**Exercise aim**: If a line in the records below contains the word "exactly", copy it.

━━━

-- pv_equiv track=rewrite | github.com/Anonymouskb17/python | b13.1.py | khonglapk
-- ===== SOURCE A (Python) =====
-- def khonglapk(string, k):
--     n = len(string)
--
--     # Tạo một tập hợp để lưu trữ các chuỗi con độ dài k
--     sub1 = set()
--
--     for i in range(n - k + 1):
--         sub_string = string[i:i+k]
--         if sub_string in sub1:
--             return False
--         sub1.add(sub_string)
--
--     return True
-- ===== SOURCE B (Python) =====
-- def khonglapk(string, k):
--     n = len(string)
--     subs = sorted(string[i:i+k] for i in range(n) if i + k <= n)
--     for a, b in zip(subs, subs[1:]):
--         if a == b:
--             return False
--     return True
-- ===== Notes on version B (the rewrite author's own statement) =====
-- stated objective: alternative
-- what changed: Replaces the incremental hash-set membership loop with collecting the windows that fit in the string, sorting them, and scanning consecutive elements for an equal adjacent pair; Pre_ restricts to the natural domain k >= 1, since for non-positive k the corner is anybody's: A slides over n-k+1 empty windows while B takes the windows that fit, so their verdicts can differ on degenerate inputs.
-- outside the precondition, e.g. on khonglapk('', -5): A returns False, B returns True; on khonglapk('ab', 0): A returns False, B returns False
import Mathlib
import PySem

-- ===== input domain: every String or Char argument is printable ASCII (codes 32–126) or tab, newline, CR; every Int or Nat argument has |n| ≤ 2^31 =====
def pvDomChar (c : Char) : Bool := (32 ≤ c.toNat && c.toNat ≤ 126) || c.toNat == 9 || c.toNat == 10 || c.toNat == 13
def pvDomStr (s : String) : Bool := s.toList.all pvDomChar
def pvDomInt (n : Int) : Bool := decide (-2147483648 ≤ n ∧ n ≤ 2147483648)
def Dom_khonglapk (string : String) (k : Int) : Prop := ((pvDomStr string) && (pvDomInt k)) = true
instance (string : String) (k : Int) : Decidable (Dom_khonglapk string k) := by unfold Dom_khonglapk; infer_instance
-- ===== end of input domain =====

-- B replaces A's incremental hash-set membership loop by sort-then-adjacent-compare duplicate detection (alternative algorithm, similar cost).

-- ===== PORT A =====
-- the for-loop 'for i in range(n - k + 1)' (range is lazy: i counts up to the bound),
-- with early return False, carrying the set sub1
def khonglapkLoop (cs : List Char) (k stop i : Int) (sub1 : PySem.Set (List Char)) : Bool :=
  if i < stop then
    let subString := PySem.List.slice cs (some i) (some (i + k))
    if PySem.Set.contains sub1 subString then false
    else khonglapkLoop cs k stop (i + 1) (PySem.Set.add sub1 subString)
  else true
termination_by (stop - i).toNat
decreasing_by omega

def khonglapk (string : String) (k : Int) : Bool :=
  let cs := string.toList
  let n : Int := cs.length
  khonglapkLoop cs k (n - k + 1) 0 PySem.Set.empty

-- ===== PORT B =====
-- scan of zip(subs, subs[1:]): False on an equal adjacent pair
def khonglapkAdj : List (List Char) → Bool
  | a :: b :: rest => if a = b then false else khonglapkAdj (b :: rest)
  | _ => true

def khonglapk_alt (string : String) (k : Int) : Bool :=
  let cs := string.toList
  let n : Int := cs.length
  let subs := PySem.List.sorted (((PySem.List.pyRange 0 n 1).filter (fun i => decide (i + k ≤ n))).map
    (fun i => PySem.List.slice cs (some i) (some (i + k)))) (fun x => x) false
  khonglapkAdj subs

-- ===== PRECONDITION & SPEC =====
-- Pre_ restricts to the task's natural domain, a positive substring length k >= 1: for k <= 0 the
-- corner is anybody's — A slides over n-k+1 empty windows (False whenever there are two), while B
-- takes the windows that fit in the string (True when at most one fits); neither verdict is specified.
def Pre_khonglapk (string : String) (k : Int) : Prop := 1 ≤ k
instance (string : String) (k : Int) : Decidable (Pre_khonglapk string k) := by unfold Pre_khonglapk; infer_instance
def pvWitness_khonglapk : String × Int := ("abcab", 2)

def Spec_khonglapk (string : String) (k : Int) (out : Bool) : Prop := out = khonglapk_alt string k
instance (string : String) (k : Int) (out : Bool) : Decidable (Spec_khonglapk string k out) := by unfold Spec_khonglapk; infer_instance

-- ===== CLAIM (what is proved, stated in full; the proofs are below) =====
def Claim_equal_khonglapk : Prop := ∀ (string : String) (k : Int), Dom_khonglapk string k → Pre_khonglapk string k → Spec_khonglapk string k (khonglapk string k)

-- ===== LEMMAS AND PROOFS =====

-- for 1 ≤ k, the start positions whose window fits are exactly range(n - k + 1)
theorem khonglapkFilterRange (n k : Int) (hn : 0 ≤ n) (hk : 1 ≤ k) :
    (PySem.List.pyRange 0 n 1).filter (fun i => decide (i + k ≤ n)) =
      PySem.List.pyRange 0 (n - k + 1) 1 := by
  by_cases hc : 0 ≤ n - k + 1
  · rw [PySem.List.pyRange_one_append 0 (n - k + 1) n hc (by omega), List.filter_append,
      List.filter_eq_self.mpr ?_, List.filter_eq_nil_iff.mpr ?_, List.append_nil]
    · intro x hx
      have := PySem.List.mem_pyRange_one.mp hx
      simp only [decide_eq_true_eq]
      omega
    · intro x hx
      have := PySem.List.mem_pyRange_one.mp hx
      simp only [decide_eq_true_eq]
      omega
  · rw [show PySem.List.pyRange 0 (n - k + 1) 1 = [] from PySem.List.pyRange_one_eq_nil (by omega)]
    apply List.filter_eq_nil_iff.mpr
    intro x hx
    have := PySem.List.mem_pyRange_one.mp hx
    simp only [decide_eq_true_eq]
    omega

-- A's loop decides nodup of the accumulated set followed by the remaining substrings
theorem khonglapkLoop_eq (cs : List Char) (k stop : Int) (i : Int)
    (sub1 : List (List Char)) (hs : sub1.Nodup) :
    khonglapkLoop cs k stop i sub1 =
      decide ((sub1 ++ (PySem.List.pyRange i stop 1).map
        (fun j => PySem.List.slice cs (some j) (some (j + k)))).Nodup) := by
  induction i, sub1 using khonglapkLoop.induct (cs := cs) (k := k) (stop := stop) with
  | case1 i sub1 hlt sub hc =>
    rw [khonglapkLoop, if_pos hlt, PySem.List.pyRange_one_cons hlt, List.map_cons]
    have hmem : PySem.List.slice cs (some i) (some (i + k)) ∈ sub1 := by
      simpa [PySem.Set.contains] using hc
    rw [if_pos hc]
    have hnot : ¬ (sub1 ++ PySem.List.slice cs (some i) (some (i + k)) ::
        (PySem.List.pyRange (i + 1) stop 1).map
          (fun j => PySem.List.slice cs (some j) (some (j + k)))).Nodup := by
      intro h
      exact (List.disjoint_of_nodup_append h) hmem (by simp)
    simp [hnot]
  | case2 i sub1 hlt sub hc ih =>
    rw [khonglapkLoop, if_pos hlt, PySem.List.pyRange_one_cons hlt, List.map_cons]
    have hmem : PySem.List.slice cs (some i) (some (i + k)) ∉ sub1 := by
      simpa [PySem.Set.contains] using hc
    rw [if_neg hc]
    have hadd : PySem.Set.add sub1 (PySem.List.slice cs (some i) (some (i + k)))
        = sub1 ++ [PySem.List.slice cs (some i) (some (i + k))] := by
      simp [PySem.Set.add, PySem.Set.contains, hmem]
    have hnd : (sub1 ++ [PySem.List.slice cs (some i) (some (i + k))]).Nodup := by
      simp [List.nodup_append, hs]
      intro a ha h
      exact hmem (h ▸ ha)
    rw [hadd] at ih
    rw [hadd, ih hnd, List.append_assoc, List.singleton_append]
  | case3 i sub1 hge =>
    rw [khonglapkLoop, if_neg hge, PySem.List.pyRange_one_eq_nil (by omega)]
    simp [hs]

-- the two inferred instance paths for sorting List Char name the same function
theorem khonglapkSortedInst (l : List (List Char)) :
    PySem.List.sorted l (fun x => x) false =
      @PySem.List.sorted (List Char) (List Char) List.instLinearOrder.toLT
        LinearOrder.toDecidableLT l (fun x => x) false := by
  congr 1

-- adjacent ≤ and adjacent ≠ give adjacent <
theorem khonglapkChainLt (l : List (List Char)) :
    l.IsChain (fun a b => a ≤ b) → l.IsChain (fun a b => a ≠ b) →
      l.IsChain (fun a b => a < b) := by
  induction l with
  | nil => intro _ _; simp
  | cons a t ih =>
    cases t with
    | nil => intro _ _; simp
    | cons b r =>
      intro h1 h2
      rw [List.isChain_cons_cons] at h1 h2 ⊢
      exact ⟨lt_of_le_of_ne h1.1 h2.1, ih h1.2 h2.2⟩

-- B's adjacent scan tests IsChain (· ≠ ·)
theorem khonglapkAdj_iff (l : List (List Char)) :
    khonglapkAdj l = true ↔ l.IsChain (fun a b => a ≠ b) := by
  induction l with
  | nil => simp [khonglapkAdj]
  | cons a t ih =>
    cases t with
    | nil => simp [khonglapkAdj]
    | cons b r =>
      by_cases hab : a = b
      · simp [khonglapkAdj, hab, List.isChain_cons_cons]
      · simp [khonglapkAdj, hab, ih, List.isChain_cons_cons]

-- B returns true exactly on nodup substring lists
theorem khonglapkAdj_sorted_iff (l : List (List Char)) :
    khonglapkAdj (PySem.List.sorted l (fun x => x) false) = true ↔ l.Nodup := by
  rw [khonglapkAdj_iff]
  have hle : (PySem.List.sorted l (fun x => x) false).Pairwise (fun a b => a ≤ b) := by
    rw [khonglapkSortedInst]
    exact PySem.List.sorted_pairwise l (fun x => x)
  constructor
  · intro h
    have hlt := khonglapkChainLt _ hle.isChain h
    have hp := List.isChain_iff_pairwise.mp hlt
    exact ((PySem.List.sorted_perm l (fun x => x) false).nodup_iff).mp
      (hp.imp (fun hab => ne_of_lt hab))
  · intro h
    exact (((PySem.List.sorted_perm l (fun x => x) false).nodup_iff).mpr h).isChain

-- ===== VERDICT (by name: the statement is the Claim_ definition above) =====
theorem khonglapk_spec : Claim_equal_khonglapk := by
  intro string k _ hk
  unfold Spec_khonglapk
  simp only [khonglapk, khonglapk_alt]
  rw [khonglapkFilterRange _ k (Int.natCast_nonneg _) hk]
  rw [khonglapkLoop_eq string.toList k _ 0 PySem.Set.empty (by simp [PySem.Set.empty])]
  simp only [PySem.Set.empty, List.nil_append]
  by_cases h : ((PySem.List.pyRange 0 ((string.toList.length : Int) - k + 1) 1).map
      (fun i => PySem.List.slice string.toList (some i) (some (i + k)))).Nodup
  · rw [(khonglapkAdj_sorted_iff _).mpr h]
    exact decide_eq_true h
  · have hb : khonglapkAdj (PySem.List.sorted ((PySem.List.pyRange 0 ((string.toList.length : Int) - k + 1) 1).map
        (fun i => PySem.List.slice string.toList (some i) (some (i + k)))) (fun x => x) false) = false := by
      rw [← Bool.not_eq_true, khonglapkAdj_sorted_iff]
      exact h
    rw [hb]
    exact decide_eq_false h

━━━

**Reply to the task**:
-- for 1 ≤ k, the start positions whose window fits are exactly range(n - k + 1)
-- B returns true exactly on nodup substring lists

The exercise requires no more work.